→ **TRY IT**
Word for word, restate all of the entries.

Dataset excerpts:

-- pv_equiv track=rewrite | github.com/jakedibattista/modelforpuckbuddy | agents/openice_agent.py | _analyze_shooting_strengths_weaknesses
-- ===== SOURCE A (Python) =====
-- from typing import Dict, Any, List, Optional, Tuple
--
-- def _analyze_shooting_strengths_weaknesses(analysis_data: str) -> Dict[str, List[str]]:
--     """Extract strengths and weaknesses from analysis data."""
--     strengths = []
--     weaknesses = []
--
--     # Parse analysis data to identify key metrics
--     analysis_lower = analysis_data.lower()
--
--     # Check for good scores/categories (strengths)
--     if any(term in analysis_lower for term in ["excellent", "very good", "good"]):
--         if "hip rotation" in analysis_lower and any(x in analysis_lower for x in ["excellent", "good"]):
--             strengths.append("hip_rotation")
--         if "wrist extension" in analysis_lower and any(x in analysis_lower for x in ["excellent", "good"]):
--             strengths.append("wrist_extension")
--         if "head position" in analysis_lower and any(x in analysis_lower for x in ["excellent", "good"]):
--             strengths.append("head_position")
--         if "body stability" in analysis_lower and any(x in analysis_lower for x in ["excellent", "good"]):
--             strengths.append("body_stability")
--         if "weight transfer" in analysis_lower and any(x in analysis_lower for x in ["excellent", "good"]):
--             strengths.append("weight_transfer")
--         if "knee bend" in analysis_lower and ("excellent" in analysis_lower or "good bend" in analysis_lower):
--             strengths.append("knee_bend")
--
--     # Check for poor scores/categories (weaknesses)
--     if any(term in analysis_lower for term in ["needs work", "poor", "fair", "minimal"]):
--         if "hip rotation" in analysis_lower and any(x in analysis_lower for x in ["needs work", "poor", "fair"]):
--             weaknesses.append("hip_rotation")
--         if "wrist" in analysis_lower and any(x in analysis_lower for x in ["needs work", "poor", "fair"]):
--             weaknesses.append("wrist_extension")
--         if "head" in analysis_lower and any(x in analysis_lower for x in ["needs work", "poor", "dropped"]):
--             weaknesses.append("head_position")
--         if "stability" in analysis_lower and any(x in analysis_lower for x in ["poor", "needs work"]):
--             weaknesses.append("body_stability")
--         if "weight transfer" in analysis_lower and any(x in analysis_lower for x in ["poor", "needs work"]):
--             weaknesses.append("weight_transfer")
--         if "knee" in analysis_lower and any(x in analysis_lower for x in ["too straight", "shallow", "needs work"]):
--             weaknesses.append("knee_bend")
--         if "follow through" in analysis_lower and any(x in analysis_lower for x in ["rushed", "poor"]):
--             weaknesses.append("follow_through")
--
--     return {"strengths": strengths, "weaknesses": weaknesses}
-- ===== SOURCE B (Python) =====
-- TERMS = [
--     "excellent", "very good", "good", "needs work", "poor", "fair", "minimal",
--     "hip rotation", "wrist extension", "head position", "body stability",
--     "weight transfer", "knee bend", "good bend", "wrist", "head", "stability",
--     "knee", "too straight", "shallow", "dropped", "follow through", "rushed",
-- ]
--
-- STRENGTH_RULES = [
--     ("hip rotation", ["excellent", "good"], "hip_rotation"),
--     ("wrist extension", ["excellent", "good"], "wrist_extension"),
--     ("head position", ["excellent", "good"], "head_position"),
--     ("body stability", ["excellent", "good"], "body_stability"),
--     ("weight transfer", ["excellent", "good"], "weight_transfer"),
--     ("knee bend", ["excellent", "good bend"], "knee_bend"),
-- ]
--
-- WEAKNESS_RULES = [
--     ("hip rotation", ["needs work", "poor", "fair"], "hip_rotation"),
--     ("wrist", ["needs work", "poor", "fair"], "wrist_extension"),
--     ("head", ["needs work", "poor", "dropped"], "head_position"),
--     ("stability", ["poor", "needs work"], "body_stability"),
--     ("weight transfer", ["poor", "needs work"], "weight_transfer"),
--     ("knee", ["too straight", "shallow", "needs work"], "knee_bend"),
--     ("follow through", ["rushed", "poor"], "follow_through"),
-- ]
--
--
-- def _analyze_shooting_strengths_weaknesses(analysis_data: str):
--     """Single scan over the text collects every matched keyword into a set;
--     all rule checks are then set-membership lookups (no further text scans)."""
--     low = analysis_data.lower()
--     found = set()
--     for i in range(len(low)):
--         for t in TERMS:
--             if low.startswith(t, i):
--                 found.add(t)
--     has_good = "excellent" in found or "very good" in found or "good" in found
--     has_bad = ("needs work" in found or "poor" in found or "fair" in found
--                or "minimal" in found)
--     strengths = [lab for key, terms, lab in STRENGTH_RULES
--                  if has_good and key in found and any(t in found for t in terms)]
--     weaknesses = [lab for key, terms, lab in WEAKNESS_RULES
--                   if has_bad and key in found and any(t in found for t in terms)]
--     return {"strengths": strengths, "weaknesses": weaknesses}
-- ===== Notes on version B (the rewrite author's own statement) =====
-- stated objective: alternative
-- what changed: B makes a single left-to-right scan of the lowered text that collects every matched keyword into a found-set (multi-pattern matching at each position), then evaluates the gates and rule tables purely by set-membership lookups, instead of A's flat if-statements each doing its own substring search per keyword.
import Mathlib
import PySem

→ **ANSWER BOX**
-- pv_equiv track=rewrite | github.com/jakedibattista/modelforpuckbuddy | agents/openice_agent.py | _analyze_shooting_strengths_weaknesses
-- ===== SOURCE A (Python) =====
-- from typing import Dict, Any, List, Optional, Tuple
--
-- def _analyze_shooting_strengths_weaknesses(analysis_data: str) -> Dict[str, List[str]]:
--     """Extract strengths and weaknesses from analysis data."""
--     strengths = []
--     weaknesses = []
--
--     # Parse analysis data to identify key metrics
--     analysis_lower = analysis_data.lower()
--
--     # Check for good scores/categories (strengths)
--     if any(term in analysis_lower for term in ["excellent", "very good", "good"]):
--         if "hip rotation" in analysis_lower and any(x in analysis_lower for x in ["excellent", "good"]):
--             strengths.append("hip_rotation")
--         if "wrist extension" in analysis_lower and any(x in analysis_lower for x in ["excellent", "good"]):
--             strengths.append("wrist_extension")
--         if "head position" in analysis_lower and any(x in analysis_lower for x in ["excellent", "good"]):
--             strengths.append("head_position")
--         if "body stability" in analysis_lower and any(x in analysis_lower for x in ["excellent", "good"]):
--             strengths.append("body_stability")
--         if "weight transfer" in analysis_lower and any(x in analysis_lower for x in ["excellent", "good"]):
--             strengths.append("weight_transfer")
--         if "knee bend" in analysis_lower and ("excellent" in analysis_lower or "good bend" in analysis_lower):
--             strengths.append("knee_bend")
--
--     # Check for poor scores/categories (weaknesses)
--     if any(term in analysis_lower for term in ["needs work", "poor", "fair", "minimal"]):
--         if "hip rotation" in analysis_lower and any(x in analysis_lower for x in ["needs work", "poor", "fair"]):
--             weaknesses.append("hip_rotation")
--         if "wrist" in analysis_lower and any(x in analysis_lower for x in ["needs work", "poor", "fair"]):
--             weaknesses.append("wrist_extension")
--         if "head" in analysis_lower and any(x in analysis_lower for x in ["needs work", "poor", "dropped"]):
--             weaknesses.append("head_position")
--         if "stability" in analysis_lower and any(x in analysis_lower for x in ["poor", "needs work"]):
--             weaknesses.append("body_stability")
--         if "weight transfer" in analysis_lower and any(x in analysis_lower for x in ["poor", "needs work"]):
--             weaknesses.append("weight_transfer")
--         if "knee" in analysis_lower and any(x in analysis_lower for x in ["too straight", "shallow", "needs work"]):
--             weaknesses.append("knee_bend")
--         if "follow through" in analysis_lower and any(x in analysis_lower for x in ["rushed", "poor"]):
--             weaknesses.append("follow_through")
--
--     return {"strengths": strengths, "weaknesses": weaknesses}
-- ===== SOURCE B (Python) =====
-- TERMS = [
--     "excellent", "very good", "good", "needs work", "poor", "fair", "minimal",
--     "hip rotation", "wrist extension", "head position", "body stability",
--     "weight transfer", "knee bend", "good bend", "wrist", "head", "stability",
--     "knee", "too straight", "shallow", "dropped", "follow through", "rushed",
-- ]
--
-- STRENGTH_RULES = [
--     ("hip rotation", ["excellent", "good"], "hip_rotation"),
--     ("wrist extension", ["excellent", "good"], "wrist_extension"),
--     ("head position", ["excellent", "good"], "head_position"),
--     ("body stability", ["excellent", "good"], "body_stability"),
--     ("weight transfer", ["excellent", "good"], "weight_transfer"),
--     ("knee bend", ["excellent", "good bend"], "knee_bend"),
-- ]
--
-- WEAKNESS_RULES = [
--     ("hip rotation", ["needs work", "poor", "fair"], "hip_rotation"),
--     ("wrist", ["needs work", "poor", "fair"], "wrist_extension"),
--     ("head", ["needs work", "poor", "dropped"], "head_position"),
--     ("stability", ["poor", "needs work"], "body_stability"),
--     ("weight transfer", ["poor", "needs work"], "weight_transfer"),
--     ("knee", ["too straight", "shallow", "needs work"], "knee_bend"),
--     ("follow through", ["rushed", "poor"], "follow_through"),
-- ]
--
--
-- def _analyze_shooting_strengths_weaknesses(analysis_data: str):
--     """Single scan over the text collects every matched keyword into a set;
--     all rule checks are then set-membership lookups (no further text scans)."""
--     low = analysis_data.lower()
--     found = set()
--     for i in range(len(low)):
--         for t in TERMS:
--             if low.startswith(t, i):
--                 found.add(t)
--     has_good = "excellent" in found or "very good" in found or "good" in found
--     has_bad = ("needs work" in found or "poor" in found or "fair" in found
--                or "minimal" in found)
--     strengths = [lab for key, terms, lab in STRENGTH_RULES
--                  if has_good and key in found and any(t in found for t in terms)]
--     weaknesses = [lab for key, terms, lab in WEAKNESS_RULES
--                   if has_bad and key in found and any(t in found for t in terms)]
--     return {"strengths": strengths, "weaknesses": weaknesses}
-- ===== Notes on version B (the rewrite author's own statement) =====
-- stated objective: alternative
-- what changed: B makes a single left-to-right scan of the lowered text that collects every matched keyword into a found-set (multi-pattern matching at each position), then evaluates the gates and rule tables purely by set-membership lookups, instead of A's flat if-statements each doing its own substring search per keyword.
import Mathlib
import PySem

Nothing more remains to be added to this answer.